◆ What the task requires
Among the entries below, one line contains "rw [hztake]" and another contains "rwa [List.take_of_length_le (by". Transcribe those two lines and every line between them, exactly.

(Saved entries)
-- the shared tail of B's correction loop (undo the exponent-based default for this pair)
def solExpoAdj (expo : PySem.Dict String Int) (k : String × String)
    (w : PySem.Dict String Int) : PySem.Dict String Int :=
  if expo.getD k.1 0 > expo.getD k.2 0 then w.insert k.1 (w.getD k.1 0 - 1)
  else if expo.getD k.2 0 > expo.getD k.1 0 then w.insert k.2 (w.getD k.2 0 - 1)
  else w

-- body of B's 'for a, b in net' loop
def solAdjStep (net : PySem.Dict (String × String) Int) (expo : PySem.Dict String Int)
    (w : PySem.Dict String Int) (k : String × String) : PySem.Dict String Int :=
  let d := net.getD k 0
  if d > 0 then solExpoAdj expo k (w.insert k.1 (w.getD k.1 0 + 1))
  else if d < 0 then solExpoAdj expo k (w.insert k.2 (w.getD k.2 0 + 1))
  else w

def solution_alt (friends : List String) (gifts : List String) : Int :=
  let names := PySem.List.dedup friends
  let st := gifts.foldl solGiftStepB (.empty, .empty, .empty)
  let net := st.1
  let given := st.2.1
  let received := st.2.2
  let expo : PySem.Dict String Int :=
    names.foldl (fun d f => d.insert f (given.getD f 0 - received.getD f 0)) .empty
  let vals := PySem.List.sorted (names.map (fun f => expo.getD f 0)) (fun v => v) false
  let first : PySem.Dict Int Int :=
    (PySem.List.enumerate vals).foldl
      (fun d p => if d.contains p.2 then d else d.insert p.2 p.1) .empty
  let wins : PySem.Dict String Int :=
    names.foldl (fun d f => d.insert f (first.getD (expo.getD f 0) 0)) .empty
  let wins := net.keys.foldl (solAdjStep net expo) wins
  PySem.List.maxD (names.map (fun f => wins.getD f 0)) id 0

-- ===== PRECONDITION & SPEC =====
-- Pre_ excludes exactly the inputs on which A raises: a gift string that does not split on ' '
-- into exactly two parts (ValueError on unpacking), or whose giver/receiver is not a friend or
-- refers to the same friend twice (KeyError in give_gifts).
def Pre_solution (friends : List String) (gifts : List String) : Prop :=
  ∀ g ∈ gifts,
    ((PySem.Str.split? g " ").getD []).length = 2 ∧
    ((PySem.Str.split? g " ").getD []).getD 0 "" ∈ friends ∧
    ((PySem.Str.split? g " ").getD []).getD 1 "" ∈ friends ∧
    ((PySem.Str.split? g " ").getD []).getD 0 "" ≠ ((PySem.Str.split? g " ").getD []).getD 1 ""
instance (friends : List String) (gifts : List String) : Decidable (Pre_solution friends gifts) := by
  unfold Pre_solution; infer_instance
def pvWitness_solution : List String × List String := (["a", "b"], ["a b"])

def Spec_solution (friends : List String) (gifts : List String) (out : Int) : Prop :=
  out = solution_alt friends gifts
instance (friends : List String) (gifts : List String) (out : Int) : Decidable (Spec_solution friends gifts out) := by
  unfold Spec_solution; infer_instance

-- ===== CLAIM (what is proved, stated in full; the proofs are below) =====
def Claim_equal_solution : Prop := ∀ (friends : List String) (gifts : List String),
  Dom_solution friends gifts → Pre_solution friends gifts → Spec_solution friends gifts (solution friends gifts)

-- ===== LEMMAS AND PROOFS =====

-- the parsed (giver, receiver) pair of a gift string
def solParse (g : String) : String × String :=
  (((PySem.Str.split? g " ").getD []).getD 0 "", ((PySem.Str.split? g " ").getD []).getD 1 "")

-- number of gifts from a to b
def solCnt (gifts : List String) (a b : String) : Int := ((gifts.map solParse).count (a, b) : Int)

-- gift exponent: given minus received
def solExpo (gifts : List String) (f : String) : Int :=
  ((gifts.map (fun g => (solParse g).1)).count f : Int) - ((gifts.map (fun g => (solParse g).2)).count f : Int)

-- who receives a gift next month out of the pair (x, y): x iff solWin x y
def solWin (gifts : List String) (x y : String) : Bool :=
  if solCnt gifts x y = solCnt gifts y x then decide (solExpo gifts x > solExpo gifts y)
  else decide (solCnt gifts x y > solCnt gifts y x)

-- B's canonical (sorted) key for the unordered pair {x, y}
def solCanon (x y : String) : String × String := if x < y then (x, y) else (y, x)
def solCanonParse (g : String) : String × String := solCanon (solParse g).1 (solParse g).2

-- net exchange between f and g, and B's correction value for the pair (as a spec function)
def solNetv (gifts : List String) (x y : String) : Int := solCnt gifts x y - solCnt gifts y x
def solDval (gifts : List String) (f g : String) : Int :=
  if solNetv gifts f g = 0 then 0
  else (if solNetv gifts f g > 0 then 1 else 0) - (if solExpo gifts f > solExpo gifts g then 1 else 0)
-- pv_equiv track=rewrite | github.com/leonardoagg/Bioinformatics-Project | tests/test_2.py | get_inverted_index
-- ===== SOURCE A (Python) =====
-- def get_inverted_index(clusters, read_ids):
--
-- 	inverted_index = []
-- 	num_clusters = max(clusters) + 1
-- 	num_reads = len(read_ids)
--
-- 	for i in range(0, num_clusters):
-- 		col = []
-- 		for j in range(0, num_reads):
-- 			if (clusters[j] == i):
-- 				col.append(read_ids[j])
-- 		inverted_index.append(col)
--
-- 	return inverted_index
-- ===== SOURCE B (Python) =====
-- def get_inverted_index(clusters, read_ids):
--     num_clusters = max(clusters) + 1
--     buckets = [[] for _ in range(num_clusters)]
--     for c, r in zip(clusters, read_ids):
--         if c >= 0:
--             buckets[c].append(r)
--     return buckets
-- ===== Notes on version B (the rewrite author's own statement) =====
-- stated objective: faster
-- what changed: Replaces the per-cluster rescans of the whole read list (one inner pass for every cluster id) by a single pass that buckets each read directly into its cluster's list.
import Mathlib
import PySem

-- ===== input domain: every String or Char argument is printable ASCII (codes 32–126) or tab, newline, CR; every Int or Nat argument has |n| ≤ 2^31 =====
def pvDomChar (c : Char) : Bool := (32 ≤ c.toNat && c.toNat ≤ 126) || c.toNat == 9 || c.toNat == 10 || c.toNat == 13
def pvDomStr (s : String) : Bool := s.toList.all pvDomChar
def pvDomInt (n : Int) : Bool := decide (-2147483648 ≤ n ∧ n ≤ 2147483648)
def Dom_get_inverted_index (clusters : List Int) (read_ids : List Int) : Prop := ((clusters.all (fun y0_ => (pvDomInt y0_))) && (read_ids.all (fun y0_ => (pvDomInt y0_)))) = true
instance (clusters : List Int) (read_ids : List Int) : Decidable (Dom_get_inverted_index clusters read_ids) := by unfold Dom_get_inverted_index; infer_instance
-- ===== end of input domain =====

-- B replaces A's per-cluster rescans of the reads (O(C*N)) by one bucketing pass (O(N+C)).
-- ===== PORT A =====
def get_inverted_index (clusters : List Int) (read_ids : List Int) : List (List Int) :=
  let num_clusters : Int := (PySem.List.max? clusters (fun x => x)).getD 0 + 1  -- max([]) raises: excluded by Pre_
  let num_reads : Int := read_ids.length
  (PySem.List.pyRange 0 num_clusters 1).foldl (fun inverted_index i =>
    let col := (PySem.List.pyRange 0 num_reads 1).foldl (fun col j =>
      if PySem.List.pyGetD clusters j 0 = i then col ++ [PySem.List.pyGetD read_ids j 0] else col) []
    inverted_index ++ [col]) []

-- ===== PORT B =====
def get_inverted_index_alt (clusters : List Int) (read_ids : List Int) : List (List Int) :=
  let num_clusters : Int := (PySem.List.max? clusters (fun x => x)).getD 0 + 1  -- max([]) raises: outside Pre_
  let buckets : List (List Int) := List.replicate num_clusters.toNat []
  (clusters.zip read_ids).foldl (fun buckets p =>
    if 0 ≤ p.1 then
      PySem.List.pySetD buckets p.1 (PySem.List.pyGetD buckets p.1 [] ++ [p.2])
    else buckets) buckets

-- ===== PRECONDITION & SPEC =====
-- Pre_ excludes exactly the inputs where Python A raises: empty clusters (ValueError from max),
-- and read_ids longer than clusters when some cluster id is nonnegative (IndexError on clusters[j]).
def Pre_get_inverted_index (clusters : List Int) (read_ids : List Int) : Prop :=
  clusters ≠ [] ∧ (clusters.any (fun c => decide (0 ≤ c)) = true → read_ids.length ≤ clusters.length)
instance (clusters : List Int) (read_ids : List Int) : Decidable (Pre_get_inverted_index clusters read_ids) := by unfold Pre_get_inverted_index; infer_instance
def pvWitness_get_inverted_index : List Int × List Int := ([0, 2, 0], [10, 20, 30])


def Spec_get_inverted_index (clusters : List Int) (read_ids : List Int) (out : List (List Int)) : Prop := out = get_inverted_index_alt clusters read_ids
instance (clusters : List Int) (read_ids : List Int) (out : List (List Int)) : Decidable (Spec_get_inverted_index clusters read_ids out) := by unfold Spec_get_inverted_index; infer_instance

-- ===== CLAIM (what is proved, stated in full; the proofs are below) =====
def Claim_equal_get_inverted_index : Prop := ∀ (clusters : List Int) (read_ids : List Int), Dom_get_inverted_index clusters read_ids → Pre_get_inverted_index clusters read_ids → Spec_get_inverted_index clusters read_ids (get_inverted_index clusters read_ids)

-- ===== LEMMAS AND PROOFS =====

lemma pv_inner_take (clusters read_ids : List Int) (i : Int) (n : Nat)
    (hn : n ≤ read_ids.length) (hlen : read_ids.length ≤ clusters.length) (acc : List Int) :
    (PySem.List.pyRange 0 (n : Int) 1).foldl (fun col j =>
      if PySem.List.pyGetD clusters j 0 = i then col ++ [PySem.List.pyGetD read_ids j 0] else col) acc
    = acc ++ (((clusters.zip read_ids).take n).filter (fun p => p.1 = i)).map (·.2) := by
  induction n generalizing acc with
  | zero => simp [PySem.List.pyRange_one_eq_nil]
  | succ n ih =>
    have hn' : n ≤ read_ids.length := Nat.le_of_succ_le hn
    have hnr : n < read_ids.length := hn
    have hnc : n < clusters.length := lt_of_lt_of_le hnr hlen
    have hsplit : PySem.List.pyRange 0 ((n + 1 : Nat) : Int) 1
        = PySem.List.pyRange 0 (n : Int) 1 ++ [(n : Int)] := by
      push_cast
      exact PySem.List.pyRange_one_succ_right (Int.natCast_nonneg n)
    rw [hsplit, List.foldl_append, ih hn']
    have hzlen : n < (clusters.zip read_ids).length := by
      simp [List.length_zip]; omega
    have hztake : (clusters.zip read_ids).take (n + 1)
        = (clusters.zip read_ids).take n ++ [(clusters[n], read_ids[n])] := by
      rw [List.take_add_one]
      simp [List.getElem?_eq_getElem hzlen, List.getElem_zip]
    rw [hztake]
    simp only [List.foldl_cons, List.foldl_nil, List.filter_append, List.map_append,
      PySem.List.pyGetD_natCast, List.getD_eq_getElem clusters 0 hnc,
      List.getD_eq_getElem read_ids 0 hnr]
    by_cases hc : clusters[n] = i
    · simp [hc, List.append_assoc]
    · simp [hc]

-- A's inner loop over j collects, left to right, the reads whose cluster equals i.
lemma pv_inner (clusters read_ids : List Int) (i : Int)
    (hlen : read_ids.length ≤ clusters.length) (acc : List Int) :
    (PySem.List.pyRange 0 (read_ids.length : Int) 1).foldl (fun col j =>
      if PySem.List.pyGetD clusters j 0 = i then col ++ [PySem.List.pyGetD read_ids j 0] else col) acc
    = acc ++ ((clusters.zip read_ids).filter (fun p => p.1 = i)).map (·.2) := by
  have h := pv_inner_take clusters read_ids i read_ids.length le_rfl hlen acc
  rwa [List.take_of_length_le (by rw [List.length_zip]; omega)] at h

-- B's bucketing loop, characterised pointwise.
lemma pv_bfold (pairs : List (Int × Int)) (b : List (List Int))
    (hb : ∀ p ∈ pairs, p.1 < (b.length : Int)) :
    pairs.foldl (fun buckets p =>
      if 0 ≤ p.1 then
        PySem.List.pySetD buckets p.1 (PySem.List.pyGetD buckets p.1 [] ++ [p.2])
      else buckets) b
    = (List.range b.length).map (fun k => b.getD k [] ++ ((pairs.filter (fun p => p.1 = (k : Int))).map (·.2))) := by
  induction pairs generalizing b with
  | nil =>
    simp only [List.foldl_nil, List.filter_nil, List.map_nil, List.append_nil]
    apply List.ext_getElem
    · simp
    · intro k h1 h2
      simp [List.getD_eq_getElem?_getD, List.getElem?_eq_getElem h1]
  | cons p rest ih =>
    obtain ⟨c, r⟩ := p
    simp only [List.foldl_cons]
    by_cases hc : 0 ≤ c
    · have hclt : c < (b.length : Int) := hb (c, r) List.mem_cons_self
      have hcn : c.toNat < b.length := by omega
      rw [if_pos hc, PySem.List.pySetD_of_nonneg _ _ hc,
        PySem.List.pyGetD_eq_getElem _ _ hc hclt]
      set b' := b.set c.toNat (b[c.toNat] ++ [r]) with hb'
      have hlen' : b'.length = b.length := by simp [hb']
      rw [ih b' (by intro q hq; rw [hlen']; exact hb q (List.mem_cons_of_mem _ hq)), hlen']
      apply List.map_congr_left
      intro k hk
      have hkb : k < b.length := List.mem_range.mp hk
      by_cases hkc : k = c.toNat
      · have hci : c = (k : Int) := by omega
        have hgd : b'.getD k [] = b.getD k [] ++ [r] := by
          rw [List.getD_eq_getElem b' [] (by omega), List.getD_eq_getElem b [] hkb]
          simp [hb', hkc, List.getElem_set_self]
        rw [hgd]
        simp [hci, List.append_assoc]
      · have hci : ¬ (c = (k : Int)) := by omega
        have hcc : c.toNat ≠ k := fun h => hkc h.symm
        have hgd : b'.getD k [] = b.getD k [] := by
          rw [List.getD_eq_getElem b' [] (by omega), List.getD_eq_getElem b [] hkb]
          simp [hb', hcc]
        rw [hgd]
        simp [hci]
    · rw [if_neg hc, ih b (fun q hq => hb q (List.mem_cons_of_mem _ hq))]
      apply List.map_congr_left
      intro k hk
      have hci : ¬ (c = (k : Int)) := by omega
      simp [hci]

-- ===== VERDICT (by name: the statement is the Claim_ definition above) =====
theorem get_inverted_index_spec : Claim_equal_get_inverted_index := by
  intro clusters read_ids _ hpre
  obtain ⟨hne, himp⟩ := hpre
  unfold Spec_get_inverted_index get_inverted_index get_inverted_index_alt
  cases hM : PySem.List.max? clusters (fun x => x) with
  | none => exact absurd ((PySem.List.max?_eq_none_iff _ _).mp hM) hne
  | some M =>
    have hMmem : M ∈ clusters := PySem.List.max?_mem hM
    have hMmax : ∀ y ∈ clusters, y ≤ M := fun y hy => PySem.List.max?_isMax hM y hy
    simp only [Option.getD_some]
    have hbfold := pv_bfold (clusters.zip read_ids) (List.replicate (M + 1).toNat [])
      (by
        intro p hp
        have hmem : p.1 ∈ clusters := (List.of_mem_zip hp).1
        have := hMmax p.1 hmem
        simp only [List.length_replicate]
        omega)
    by_cases hpos : clusters.any (fun c => decide (0 ≤ c)) = true
    · have hlen := himp hpos
      have hM0 : 0 ≤ M := by
        obtain ⟨c, hc, hc0⟩ := List.any_eq_true.mp hpos
        exact le_trans (of_decide_eq_true hc0) (hMmax c hc)
      have htn : (((M + 1).toNat : Int)) = M + 1 := by omega
      rw [hbfold]
      simp only [List.length_replicate]
      rw [PySem.List.pyRange_one 0 (M + 1)]
      simp only [List.foldl_map, PySem.List.foldl_append_singleton_eq_map, List.nil_append]
      have h1 : (M + 1 - 0).toNat = (M + 1).toNat := by omega
      rw [h1]
      apply List.map_congr_left
      intro k hk
      have hkm : k < (M + 1).toNat := List.mem_range.mp hk
      simp only [zero_add]
      rw [pv_inner clusters read_ids ((k : Int)) hlen []]
      rw [List.getD_replicate ([] : List Int) hkm]
    · have hMneg : M < 0 := by
        by_contra h
        exact hpos (List.any_eq_true.mpr ⟨M, hMmem, decide_eq_true (by omega)⟩)
      have htz : (M + 1).toNat = 0 := by omega
      rw [hbfold, htz]
      rw [PySem.List.pyRange_one_eq_nil (a := 0) (b := M + 1) (by omega)]
      simp
def Spec_solve (A : List Int) (B : List Int) (out : Int) : Prop := out = solve_alt A B
instance (A : List Int) (B : List Int) (out : Int) : Decidable (Spec_solve A B out) := by unfold Spec_solve; infer_instance

-- ===== CLAIM (what is proved, stated in full; the proofs are below) =====
def Claim_equal_solve : Prop := ∀ (A : List Int) (B : List Int), Dom_solve A B → Pre_solve A B → Spec_solve A B (solve A B)

-- ===== LEMMAS AND PROOFS =====

lemma pv_if_min (x y : Int) : (if x < y then x else y) = min x y := by
  split <;> omega

lemma pv_optfold (h : Int → Int) (l : List Int) (x : Int) :
    l.foldl (fun ans i => some (match ans with | none => h i | some a => min a (h i))) (some x)
      = some (l.foldl (fun acc i => min acc (h i)) x) := by
  induction l generalizing x with
  | nil => rfl
  | cons y t ih => simpa using ih (min x (h y))

lemma pv_dist_min (D : Int) (m : Int → Int) (l : List Int) (x : Int) :
    l.foldl (fun acc i => min acc (D + m i)) (D + x)
      = D + l.foldl (fun acc i => min acc (m i)) x := by
  induction l generalizing x with
  | nil => rfl
  | cons y t ih =>
      simp only [List.foldl_cons]
      have h : min (D + x) (D + m y) = D + min x (m y) := by omega
      rw [h, ih]

lemma pv_trip (u v : Int → Int) (l : List Int) (t s m : Int) :
    l.foldl (fun (st : Int × Int × Option Int) i =>
        (st.1 + u i, st.2.1 + v i,
          match st.2.2 with
          | none => some (v i)
          | some mm => if v i < mm then some (v i) else some mm))
      (t, s, some m)
      = (t + (l.map u).sum, s + (l.map v).sum,
          some (l.foldl (fun acc i => min acc (v i)) m)) := by
  induction l generalizing t s m with
  | nil => simp
  | cons y tl ih =>
      simp only [List.foldl_cons, List.map_cons, List.sum_cons]
      have h : (if v y < m then some (v y) else some m) = some (min m (v y)) := by
        split <;> exact congrArg some (by omega)
      rw [h, ih]
      refine Prod.ext (by push_cast; ring) (Prod.ext (by push_cast; ring) rfl)

lemma pv_map_shift (f : Int → Int → Int) (a : Int) (As B : List Int)
    (hB : As.length + 1 ≤ B.length) :
    (PySem.List.pyRange 1 ((As.length : Int) + 1) 1).map
        (fun i => f (PySem.List.pyGetD (a :: As) i 0) (PySem.List.pyGetD B (i - 1) 0))
      = (As.zip (B.take As.length)).map (fun p => f p.1 p.2) := by
  apply List.ext_getElem
  · simp [PySem.List.length_pyRange_one, List.length_zip]
    omega
  · intro k h1 h2
    simp only [List.getElem_map, PySem.List.getElem_pyRange_one, List.getElem_zip,
      List.getElem_take]
    have hk : k < As.length := by
      simpa [PySem.List.length_pyRange_one] using h1
    have e1 : (1 : Int) + (k : Int) = ((k + 1 : Nat) : Int) := by push_cast; ring
    have e2 : ((k + 1 : Nat) : Int) - 1 = ((k : Nat) : Int) := by push_cast; ring
    rw [e1, e2, PySem.List.pyGetD_natCast, PySem.List.pyGetD_natCast]
    rw [List.getD_cons_succ, List.getD_eq_getElem As 0 hk,
      List.getD_eq_getElem B 0 (by omega)]

lemma pv_sum_split (l : List (Int × Int)) :
    (l.map (fun p => max 0 (p.1 - p.2))).sum + (l.map (fun p => min p.1 p.2)).sum
      = (l.map (fun p => p.1)).sum := by
  induction l with
  | nil => simp
  | cons p t ih =>
      simp only [List.map_cons, List.sum_cons]
      omega

lemma solveA_eq (a : Int) (As B : List Int) (hB : As.length + 1 ≤ B.length) :
    solve (a :: As) B = PySem.Int.mod
      ((max 0 (a - B.getD As.length 0) +
          ((As.zip (B.take As.length)).map (fun p => max 0 (p.1 - p.2))).sum)
        + List.foldl min (min a (B.getD As.length 0))
            ((As.zip (B.take As.length)).map (fun p => min p.1 p.2)))
      1000000007 := by
  have hn : ((a :: As).length : Int) = (As.length : Int) + 1 := by
    push_cast [List.length_cons]; ring
  have hone : ((As.length : Int) + 1) - 1 = ((As.length : Nat) : Int) := by ring
  have hbl : PySem.List.pyGetD B ((As.length : Int) + 1 - 1) 0 = B.getD As.length 0 := by
    rw [hone, PySem.List.pyGetD_natCast]
  have hrange : PySem.List.pyRange 0 ((As.length : Int) + 1) 1
      = 0 :: PySem.List.pyRange 1 ((As.length : Int) + 1) 1 :=
    PySem.List.pyRange_one_cons (by omega)
  simp only [solve, hn, hrange, List.foldl_cons, if_true, hbl,
    PySem.List.pyGetD_zero_cons, zero_add]
  have hdam : List.foldl
      (fun d i =>
        if i = 0 then d + max 0 (PySem.List.pyGetD (a :: As) i 0 - B.getD As.length 0)
        else d + max 0 (PySem.List.pyGetD (a :: As) i 0 - PySem.List.pyGetD B (i - 1) 0))
      (max 0 (a - B.getD As.length 0)) (PySem.List.pyRange 1 ((As.length : Int) + 1))
      = max 0 (a - B.getD As.length 0) +
        ((As.zip (B.take As.length)).map (fun p => max 0 (p.1 - p.2))).sum := by
    refine Eq.trans (PySem.List.foldl_congr_mem _ _
      (fun d i => d + max 0 (PySem.List.pyGetD (a :: As) i 0 - PySem.List.pyGetD B (i - 1) 0))
      _ ?_) ?_
    · intro acc i hi
      have h1 : (1 : Int) ≤ i := (PySem.List.mem_pyRange_one.mp hi).1
      rw [if_neg (by omega)]
    · rw [PySem.List.foldl_add]
      rw [pv_map_shift (fun x y => max 0 (x - y)) a As B hB]
  rw [hdam]
  set D : Int := max 0 (a - B.getD As.length 0) +
    (List.map (fun p => max 0 (p.1 - p.2)) (As.zip (List.take As.length B))).sum with hD
  rw [pv_optfold (fun i =>
    if i = 0 then
      PySem.List.pyGetD (a :: As) i 0 + D - max 0 (PySem.List.pyGetD (a :: As) i 0 - B.getD As.length 0)
    else
      PySem.List.pyGetD (a :: As) i 0 + D - max 0 (PySem.List.pyGetD (a :: As) i 0 - PySem.List.pyGetD B (i - 1) 0))]
  have hstart : a + D - max 0 (a - B.getD As.length 0) = D + min a (B.getD As.length 0) := by omega
  rw [hstart]
  show PySem.Int.mod _ 1000000007 = _
  congr 1
  refine Eq.trans (PySem.List.foldl_congr_mem _ _
    (fun acc i => min acc (D + min (PySem.List.pyGetD (a :: As) i 0) (PySem.List.pyGetD B (i - 1) 0)))
    _ ?_) ?_
  · intro acc i hi
    have h1 : (1 : Int) ≤ i := (PySem.List.mem_pyRange_one.mp hi).1
    rw [if_neg (by omega)]
    beta_reduce
    omega
  · rw [pv_dist_min D (fun i => min (PySem.List.pyGetD (a :: As) i 0) (PySem.List.pyGetD B (i - 1) 0))]
    congr 1
    rw [← List.foldl_map (f := fun i => min (PySem.List.pyGetD (a :: As) i 0) (PySem.List.pyGetD B (i - 1) 0)) (g := min)]
    rw [pv_map_shift (fun x y => min x y) a As B hB]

◆ Exercise output
    rw [hztake]
    simp only [List.foldl_cons, List.foldl_nil, List.filter_append, List.map_append,
      PySem.List.pyGetD_natCast, List.getD_eq_getElem clusters 0 hnc,
      List.getD_eq_getElem read_ids 0 hnr]
    by_cases hc : clusters[n] = i
    · simp [hc, List.append_assoc]
    · simp [hc]

-- A's inner loop over j collects, left to right, the reads whose cluster equals i.
lemma pv_inner (clusters read_ids : List Int) (i : Int)
    (hlen : read_ids.length ≤ clusters.length) (acc : List Int) :
    (PySem.List.pyRange 0 (read_ids.length : Int) 1).foldl (fun col j =>
      if PySem.List.pyGetD clusters j 0 = i then col ++ [PySem.List.pyGetD read_ids j 0] else col) acc
    = acc ++ ((clusters.zip read_ids).filter (fun p => p.1 = i)).map (·.2) := by
  have h := pv_inner_take clusters read_ids i read_ids.length le_rfl hlen acc
  rwa [List.take_of_length_le (by rw [List.length_zip]; omega)] at h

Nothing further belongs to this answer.